#### [Task objective]
Your reply should consist solely of the lines from the start of the material below through the line containing "-- ===== CLAIM", reproduced exactly.

*** Opening Records provided ***

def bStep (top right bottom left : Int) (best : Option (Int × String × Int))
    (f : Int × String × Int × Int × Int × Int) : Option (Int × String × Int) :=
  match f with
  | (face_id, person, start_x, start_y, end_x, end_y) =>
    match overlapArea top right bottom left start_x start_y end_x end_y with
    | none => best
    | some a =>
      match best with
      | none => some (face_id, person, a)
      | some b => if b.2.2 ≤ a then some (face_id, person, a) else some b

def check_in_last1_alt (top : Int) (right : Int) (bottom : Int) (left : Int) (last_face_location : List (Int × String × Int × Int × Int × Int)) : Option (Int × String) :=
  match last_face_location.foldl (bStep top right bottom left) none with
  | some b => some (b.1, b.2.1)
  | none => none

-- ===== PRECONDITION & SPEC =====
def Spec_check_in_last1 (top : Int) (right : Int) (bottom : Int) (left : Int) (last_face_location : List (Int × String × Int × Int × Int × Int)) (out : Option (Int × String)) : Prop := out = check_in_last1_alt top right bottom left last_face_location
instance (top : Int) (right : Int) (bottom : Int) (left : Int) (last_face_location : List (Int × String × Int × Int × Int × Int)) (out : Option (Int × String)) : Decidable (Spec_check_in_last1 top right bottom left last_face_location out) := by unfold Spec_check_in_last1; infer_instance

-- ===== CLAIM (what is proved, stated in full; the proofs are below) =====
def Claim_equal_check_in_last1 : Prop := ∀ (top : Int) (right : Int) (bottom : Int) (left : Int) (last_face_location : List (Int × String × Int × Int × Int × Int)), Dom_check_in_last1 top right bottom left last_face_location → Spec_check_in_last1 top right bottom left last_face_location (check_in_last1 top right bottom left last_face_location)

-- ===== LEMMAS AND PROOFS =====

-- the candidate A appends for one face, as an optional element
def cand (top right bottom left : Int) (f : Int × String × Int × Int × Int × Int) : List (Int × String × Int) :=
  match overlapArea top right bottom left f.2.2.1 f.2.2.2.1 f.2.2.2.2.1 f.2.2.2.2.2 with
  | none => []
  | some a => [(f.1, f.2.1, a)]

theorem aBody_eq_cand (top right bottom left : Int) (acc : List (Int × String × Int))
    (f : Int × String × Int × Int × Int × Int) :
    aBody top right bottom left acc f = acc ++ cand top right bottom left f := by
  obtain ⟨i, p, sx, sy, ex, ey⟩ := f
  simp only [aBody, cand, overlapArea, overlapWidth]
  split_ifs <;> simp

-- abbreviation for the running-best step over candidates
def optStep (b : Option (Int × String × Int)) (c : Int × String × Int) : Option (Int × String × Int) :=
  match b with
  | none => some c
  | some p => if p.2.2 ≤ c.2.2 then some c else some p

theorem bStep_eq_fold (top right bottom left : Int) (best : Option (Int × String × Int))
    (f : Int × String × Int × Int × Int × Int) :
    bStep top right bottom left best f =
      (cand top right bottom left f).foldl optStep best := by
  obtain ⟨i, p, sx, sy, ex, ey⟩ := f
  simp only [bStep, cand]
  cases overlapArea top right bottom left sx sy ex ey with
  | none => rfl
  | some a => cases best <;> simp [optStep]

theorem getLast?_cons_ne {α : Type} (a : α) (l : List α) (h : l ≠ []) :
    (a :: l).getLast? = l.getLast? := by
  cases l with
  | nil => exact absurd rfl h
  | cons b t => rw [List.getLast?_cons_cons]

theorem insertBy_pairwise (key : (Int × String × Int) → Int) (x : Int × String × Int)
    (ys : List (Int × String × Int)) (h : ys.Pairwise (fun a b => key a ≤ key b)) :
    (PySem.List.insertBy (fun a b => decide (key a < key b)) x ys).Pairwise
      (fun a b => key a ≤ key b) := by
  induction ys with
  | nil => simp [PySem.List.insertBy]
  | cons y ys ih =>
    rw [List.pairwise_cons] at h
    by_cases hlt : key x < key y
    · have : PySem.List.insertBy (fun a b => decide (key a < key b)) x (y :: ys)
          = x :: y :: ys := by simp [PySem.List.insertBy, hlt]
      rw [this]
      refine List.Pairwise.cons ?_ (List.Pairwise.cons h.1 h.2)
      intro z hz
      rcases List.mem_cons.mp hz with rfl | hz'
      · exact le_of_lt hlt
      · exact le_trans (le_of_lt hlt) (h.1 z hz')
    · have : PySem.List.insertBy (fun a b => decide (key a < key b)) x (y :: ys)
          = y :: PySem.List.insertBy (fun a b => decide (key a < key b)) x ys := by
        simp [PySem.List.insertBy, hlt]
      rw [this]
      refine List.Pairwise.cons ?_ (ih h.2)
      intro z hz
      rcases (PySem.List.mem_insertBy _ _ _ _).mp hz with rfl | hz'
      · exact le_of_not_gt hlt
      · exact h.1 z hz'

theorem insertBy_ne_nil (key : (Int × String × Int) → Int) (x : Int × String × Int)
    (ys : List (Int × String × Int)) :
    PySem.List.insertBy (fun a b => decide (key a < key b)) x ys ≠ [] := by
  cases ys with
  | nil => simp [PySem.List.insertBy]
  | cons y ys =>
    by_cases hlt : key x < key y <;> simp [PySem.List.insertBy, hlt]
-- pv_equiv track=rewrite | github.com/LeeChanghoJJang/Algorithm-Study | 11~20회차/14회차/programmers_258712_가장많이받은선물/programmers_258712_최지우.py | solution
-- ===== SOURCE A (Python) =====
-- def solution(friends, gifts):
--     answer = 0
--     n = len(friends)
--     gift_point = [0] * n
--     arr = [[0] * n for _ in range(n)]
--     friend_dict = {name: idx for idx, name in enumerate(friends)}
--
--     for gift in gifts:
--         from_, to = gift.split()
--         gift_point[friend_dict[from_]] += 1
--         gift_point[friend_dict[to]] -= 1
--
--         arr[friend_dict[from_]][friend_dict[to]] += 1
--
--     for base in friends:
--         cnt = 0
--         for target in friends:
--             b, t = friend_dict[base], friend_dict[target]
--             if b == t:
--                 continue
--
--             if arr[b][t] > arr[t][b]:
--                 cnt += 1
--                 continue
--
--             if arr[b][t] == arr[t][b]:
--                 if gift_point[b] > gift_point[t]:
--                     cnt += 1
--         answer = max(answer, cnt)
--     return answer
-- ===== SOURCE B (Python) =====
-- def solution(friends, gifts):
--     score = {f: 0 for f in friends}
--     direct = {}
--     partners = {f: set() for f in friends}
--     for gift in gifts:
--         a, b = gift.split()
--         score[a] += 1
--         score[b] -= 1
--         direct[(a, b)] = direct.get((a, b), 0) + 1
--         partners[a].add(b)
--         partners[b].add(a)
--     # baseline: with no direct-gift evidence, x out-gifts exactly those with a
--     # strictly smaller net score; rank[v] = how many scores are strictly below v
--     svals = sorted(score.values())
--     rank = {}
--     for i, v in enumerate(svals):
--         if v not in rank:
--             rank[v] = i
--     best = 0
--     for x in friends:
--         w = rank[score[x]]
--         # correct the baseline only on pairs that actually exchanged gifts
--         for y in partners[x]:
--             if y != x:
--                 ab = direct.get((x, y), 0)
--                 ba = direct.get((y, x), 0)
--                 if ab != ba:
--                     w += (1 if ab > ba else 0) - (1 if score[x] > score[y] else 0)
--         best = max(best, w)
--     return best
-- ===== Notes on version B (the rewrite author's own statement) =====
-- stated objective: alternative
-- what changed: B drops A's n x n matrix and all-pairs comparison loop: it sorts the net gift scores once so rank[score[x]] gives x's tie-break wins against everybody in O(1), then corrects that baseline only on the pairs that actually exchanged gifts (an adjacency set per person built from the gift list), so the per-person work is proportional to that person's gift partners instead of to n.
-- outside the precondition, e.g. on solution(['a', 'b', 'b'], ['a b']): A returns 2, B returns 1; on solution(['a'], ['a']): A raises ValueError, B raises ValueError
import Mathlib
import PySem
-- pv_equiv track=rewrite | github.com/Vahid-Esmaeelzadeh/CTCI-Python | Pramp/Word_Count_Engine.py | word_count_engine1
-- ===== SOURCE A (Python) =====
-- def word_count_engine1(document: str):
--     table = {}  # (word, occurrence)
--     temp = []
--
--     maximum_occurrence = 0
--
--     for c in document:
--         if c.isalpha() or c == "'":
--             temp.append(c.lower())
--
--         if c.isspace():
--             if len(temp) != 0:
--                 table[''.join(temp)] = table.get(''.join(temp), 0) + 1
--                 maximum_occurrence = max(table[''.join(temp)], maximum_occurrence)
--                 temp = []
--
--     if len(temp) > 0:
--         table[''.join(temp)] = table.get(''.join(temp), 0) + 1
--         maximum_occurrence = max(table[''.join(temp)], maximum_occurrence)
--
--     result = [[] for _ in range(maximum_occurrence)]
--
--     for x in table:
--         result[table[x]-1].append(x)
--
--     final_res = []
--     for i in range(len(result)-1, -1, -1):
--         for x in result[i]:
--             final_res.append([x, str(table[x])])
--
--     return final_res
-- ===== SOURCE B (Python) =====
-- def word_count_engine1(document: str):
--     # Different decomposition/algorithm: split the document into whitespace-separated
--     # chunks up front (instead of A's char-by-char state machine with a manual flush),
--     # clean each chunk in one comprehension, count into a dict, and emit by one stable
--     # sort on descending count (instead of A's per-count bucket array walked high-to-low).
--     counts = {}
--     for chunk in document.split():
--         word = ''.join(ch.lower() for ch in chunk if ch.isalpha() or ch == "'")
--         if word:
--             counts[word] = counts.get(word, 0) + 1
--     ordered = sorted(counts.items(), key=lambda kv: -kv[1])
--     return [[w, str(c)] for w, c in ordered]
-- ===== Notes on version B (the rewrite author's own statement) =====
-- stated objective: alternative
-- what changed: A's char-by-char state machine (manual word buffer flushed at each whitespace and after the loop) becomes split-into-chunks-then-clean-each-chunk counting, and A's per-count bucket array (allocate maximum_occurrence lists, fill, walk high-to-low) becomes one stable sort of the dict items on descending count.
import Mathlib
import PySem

*** Closing Records provided ***

#### [Reply to the task]
def bStep (top right bottom left : Int) (best : Option (Int × String × Int))
    (f : Int × String × Int × Int × Int × Int) : Option (Int × String × Int) :=
  match f with
  | (face_id, person, start_x, start_y, end_x, end_y) =>
    match overlapArea top right bottom left start_x start_y end_x end_y with
    | none => best
    | some a =>
      match best with
      | none => some (face_id, person, a)
      | some b => if b.2.2 ≤ a then some (face_id, person, a) else some b

def check_in_last1_alt (top : Int) (right : Int) (bottom : Int) (left : Int) (last_face_location : List (Int × String × Int × Int × Int × Int)) : Option (Int × String) :=
  match last_face_location.foldl (bStep top right bottom left) none with
  | some b => some (b.1, b.2.1)
  | none => none

-- ===== PRECONDITION & SPEC =====
def Spec_check_in_last1 (top : Int) (right : Int) (bottom : Int) (left : Int) (last_face_location : List (Int × String × Int × Int × Int × Int)) (out : Option (Int × String)) : Prop := out = check_in_last1_alt top right bottom left last_face_location
instance (top : Int) (right : Int) (bottom : Int) (left : Int) (last_face_location : List (Int × String × Int × Int × Int × Int)) (out : Option (Int × String)) : Decidable (Spec_check_in_last1 top right bottom left last_face_location out) := by unfold Spec_check_in_last1; infer_instance

-- ===== CLAIM (what is proved, stated in full; the proofs are below) =====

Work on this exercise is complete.